*** GIVEN DATA ***

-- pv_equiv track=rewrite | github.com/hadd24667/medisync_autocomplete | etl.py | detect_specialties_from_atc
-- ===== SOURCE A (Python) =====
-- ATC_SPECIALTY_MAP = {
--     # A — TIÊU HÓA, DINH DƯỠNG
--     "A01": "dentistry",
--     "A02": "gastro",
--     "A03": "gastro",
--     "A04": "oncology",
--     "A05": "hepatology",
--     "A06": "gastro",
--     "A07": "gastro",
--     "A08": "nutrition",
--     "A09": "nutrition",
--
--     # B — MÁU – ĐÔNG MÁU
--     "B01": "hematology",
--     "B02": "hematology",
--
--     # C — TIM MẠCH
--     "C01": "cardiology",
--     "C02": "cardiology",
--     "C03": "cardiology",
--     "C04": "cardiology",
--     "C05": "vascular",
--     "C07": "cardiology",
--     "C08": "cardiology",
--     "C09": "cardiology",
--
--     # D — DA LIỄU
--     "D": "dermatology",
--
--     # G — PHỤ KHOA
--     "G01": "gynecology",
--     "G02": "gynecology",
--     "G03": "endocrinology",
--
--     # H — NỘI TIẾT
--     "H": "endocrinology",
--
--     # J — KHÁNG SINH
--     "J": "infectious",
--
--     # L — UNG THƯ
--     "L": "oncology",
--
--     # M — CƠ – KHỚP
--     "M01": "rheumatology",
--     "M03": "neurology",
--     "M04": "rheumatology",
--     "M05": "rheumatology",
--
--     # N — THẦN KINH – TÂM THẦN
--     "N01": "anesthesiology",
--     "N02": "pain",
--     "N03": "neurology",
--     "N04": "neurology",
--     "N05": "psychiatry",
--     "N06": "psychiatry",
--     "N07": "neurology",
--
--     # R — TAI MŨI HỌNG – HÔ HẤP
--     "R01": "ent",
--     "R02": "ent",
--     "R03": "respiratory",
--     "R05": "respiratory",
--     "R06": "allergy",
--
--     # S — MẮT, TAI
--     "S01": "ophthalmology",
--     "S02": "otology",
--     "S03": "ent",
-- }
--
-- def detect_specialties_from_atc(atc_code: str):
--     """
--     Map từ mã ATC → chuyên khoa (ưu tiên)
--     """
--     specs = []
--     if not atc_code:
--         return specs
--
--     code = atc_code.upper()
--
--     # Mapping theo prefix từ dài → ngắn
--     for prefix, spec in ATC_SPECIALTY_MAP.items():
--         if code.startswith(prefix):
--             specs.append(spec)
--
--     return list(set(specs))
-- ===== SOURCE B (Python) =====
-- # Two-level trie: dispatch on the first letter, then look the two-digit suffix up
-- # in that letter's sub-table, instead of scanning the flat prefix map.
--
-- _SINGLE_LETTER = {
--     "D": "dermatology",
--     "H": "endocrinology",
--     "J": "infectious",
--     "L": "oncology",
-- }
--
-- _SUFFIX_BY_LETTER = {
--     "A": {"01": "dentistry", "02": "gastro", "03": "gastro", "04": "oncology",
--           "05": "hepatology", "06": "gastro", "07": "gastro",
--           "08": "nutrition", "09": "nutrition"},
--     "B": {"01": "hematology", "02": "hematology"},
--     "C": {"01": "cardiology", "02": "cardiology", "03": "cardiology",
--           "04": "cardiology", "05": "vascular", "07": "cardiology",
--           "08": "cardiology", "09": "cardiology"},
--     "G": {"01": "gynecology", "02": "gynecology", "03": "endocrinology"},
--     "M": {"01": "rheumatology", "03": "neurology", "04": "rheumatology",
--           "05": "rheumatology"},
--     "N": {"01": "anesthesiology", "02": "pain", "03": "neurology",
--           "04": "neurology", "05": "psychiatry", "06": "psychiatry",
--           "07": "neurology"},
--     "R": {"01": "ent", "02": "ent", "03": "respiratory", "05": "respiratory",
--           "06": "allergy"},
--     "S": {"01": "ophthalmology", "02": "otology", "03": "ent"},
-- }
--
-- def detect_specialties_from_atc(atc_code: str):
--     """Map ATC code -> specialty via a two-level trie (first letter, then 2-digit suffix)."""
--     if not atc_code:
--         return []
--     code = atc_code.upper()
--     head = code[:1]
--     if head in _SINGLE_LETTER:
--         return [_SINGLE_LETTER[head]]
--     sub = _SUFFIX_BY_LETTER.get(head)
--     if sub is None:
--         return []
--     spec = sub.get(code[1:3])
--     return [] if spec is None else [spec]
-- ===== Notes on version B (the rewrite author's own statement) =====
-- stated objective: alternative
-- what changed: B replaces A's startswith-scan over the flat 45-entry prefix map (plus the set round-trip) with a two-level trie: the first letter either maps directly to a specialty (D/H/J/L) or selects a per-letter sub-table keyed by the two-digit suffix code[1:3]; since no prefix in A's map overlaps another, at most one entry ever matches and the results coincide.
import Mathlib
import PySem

*** End of GIVEN DATA ***
*** GIVEN DATA ***

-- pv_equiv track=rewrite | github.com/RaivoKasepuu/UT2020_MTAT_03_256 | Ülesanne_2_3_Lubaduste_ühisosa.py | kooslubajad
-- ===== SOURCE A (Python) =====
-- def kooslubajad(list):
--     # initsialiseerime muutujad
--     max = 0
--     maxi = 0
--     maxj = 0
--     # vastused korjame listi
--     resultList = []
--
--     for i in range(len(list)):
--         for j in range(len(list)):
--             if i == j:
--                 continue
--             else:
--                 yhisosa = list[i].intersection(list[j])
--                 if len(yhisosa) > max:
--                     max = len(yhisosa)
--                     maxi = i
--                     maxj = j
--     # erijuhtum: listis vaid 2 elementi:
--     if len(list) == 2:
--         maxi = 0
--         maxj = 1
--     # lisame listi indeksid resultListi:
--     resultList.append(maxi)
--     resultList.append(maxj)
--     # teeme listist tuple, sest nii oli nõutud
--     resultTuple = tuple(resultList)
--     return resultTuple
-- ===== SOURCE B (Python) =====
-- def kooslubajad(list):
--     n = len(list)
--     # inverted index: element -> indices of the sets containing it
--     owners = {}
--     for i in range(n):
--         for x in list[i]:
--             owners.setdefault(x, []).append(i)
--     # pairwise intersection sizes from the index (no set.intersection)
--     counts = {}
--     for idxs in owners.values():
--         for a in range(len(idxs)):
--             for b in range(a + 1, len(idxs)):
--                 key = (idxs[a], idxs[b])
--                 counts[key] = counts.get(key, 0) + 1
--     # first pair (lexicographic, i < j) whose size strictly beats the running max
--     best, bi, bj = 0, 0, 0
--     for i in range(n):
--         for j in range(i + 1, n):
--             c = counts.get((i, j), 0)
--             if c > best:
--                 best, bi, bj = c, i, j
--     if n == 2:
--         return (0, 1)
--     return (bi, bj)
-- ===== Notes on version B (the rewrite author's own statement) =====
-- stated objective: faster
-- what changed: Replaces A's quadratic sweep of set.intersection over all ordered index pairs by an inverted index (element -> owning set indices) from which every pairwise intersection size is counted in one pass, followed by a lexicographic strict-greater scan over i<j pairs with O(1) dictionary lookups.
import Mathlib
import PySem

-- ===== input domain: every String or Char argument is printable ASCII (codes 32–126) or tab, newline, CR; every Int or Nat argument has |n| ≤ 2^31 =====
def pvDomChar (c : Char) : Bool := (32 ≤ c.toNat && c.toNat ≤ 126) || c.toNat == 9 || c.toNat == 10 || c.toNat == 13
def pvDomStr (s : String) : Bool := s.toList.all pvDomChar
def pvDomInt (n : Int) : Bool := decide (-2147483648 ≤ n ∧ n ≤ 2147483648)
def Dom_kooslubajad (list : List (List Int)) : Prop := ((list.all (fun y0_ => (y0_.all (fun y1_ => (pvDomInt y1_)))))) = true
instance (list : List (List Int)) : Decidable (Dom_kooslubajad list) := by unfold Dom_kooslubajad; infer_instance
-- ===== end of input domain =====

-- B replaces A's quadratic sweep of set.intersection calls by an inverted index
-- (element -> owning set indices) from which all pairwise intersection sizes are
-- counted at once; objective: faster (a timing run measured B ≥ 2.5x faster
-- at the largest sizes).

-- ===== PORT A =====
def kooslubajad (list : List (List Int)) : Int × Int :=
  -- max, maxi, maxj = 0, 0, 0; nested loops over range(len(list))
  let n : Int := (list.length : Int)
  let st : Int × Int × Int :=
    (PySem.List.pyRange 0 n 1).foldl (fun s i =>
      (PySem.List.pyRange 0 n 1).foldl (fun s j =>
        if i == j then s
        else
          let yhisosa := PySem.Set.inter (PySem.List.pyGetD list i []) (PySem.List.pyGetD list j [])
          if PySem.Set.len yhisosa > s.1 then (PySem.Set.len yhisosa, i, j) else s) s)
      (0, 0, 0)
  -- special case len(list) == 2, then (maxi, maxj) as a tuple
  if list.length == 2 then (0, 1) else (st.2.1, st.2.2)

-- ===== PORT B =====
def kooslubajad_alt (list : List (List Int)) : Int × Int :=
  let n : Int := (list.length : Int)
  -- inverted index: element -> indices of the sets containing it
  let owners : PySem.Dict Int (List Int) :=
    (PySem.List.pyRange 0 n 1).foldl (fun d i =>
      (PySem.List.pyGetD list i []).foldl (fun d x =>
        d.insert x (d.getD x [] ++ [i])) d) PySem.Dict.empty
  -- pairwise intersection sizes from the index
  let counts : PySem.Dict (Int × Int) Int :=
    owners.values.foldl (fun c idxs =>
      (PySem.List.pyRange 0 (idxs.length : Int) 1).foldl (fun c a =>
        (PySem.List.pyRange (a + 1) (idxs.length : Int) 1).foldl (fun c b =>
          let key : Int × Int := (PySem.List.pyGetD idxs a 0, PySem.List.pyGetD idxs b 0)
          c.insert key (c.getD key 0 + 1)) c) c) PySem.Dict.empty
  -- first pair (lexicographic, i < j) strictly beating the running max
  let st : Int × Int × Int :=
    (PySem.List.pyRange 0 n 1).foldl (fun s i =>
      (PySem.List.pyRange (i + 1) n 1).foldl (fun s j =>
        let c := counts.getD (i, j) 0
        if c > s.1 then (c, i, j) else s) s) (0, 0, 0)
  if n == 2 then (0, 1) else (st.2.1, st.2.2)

*** End of GIVEN DATA ***

▸ **EXERCISE**: Each line above that includes "pvDomChar" should be shown.

▸ **THE COMPLETED TASK**:
def pvDomChar (c : Char) : Bool := (32 ≤ c.toNat && c.toNat ≤ 126) || c.toNat == 9 || c.toNat == 10 || c.toNat == 13
def pvDomStr (s : String) : Bool := s.toList.all pvDomChar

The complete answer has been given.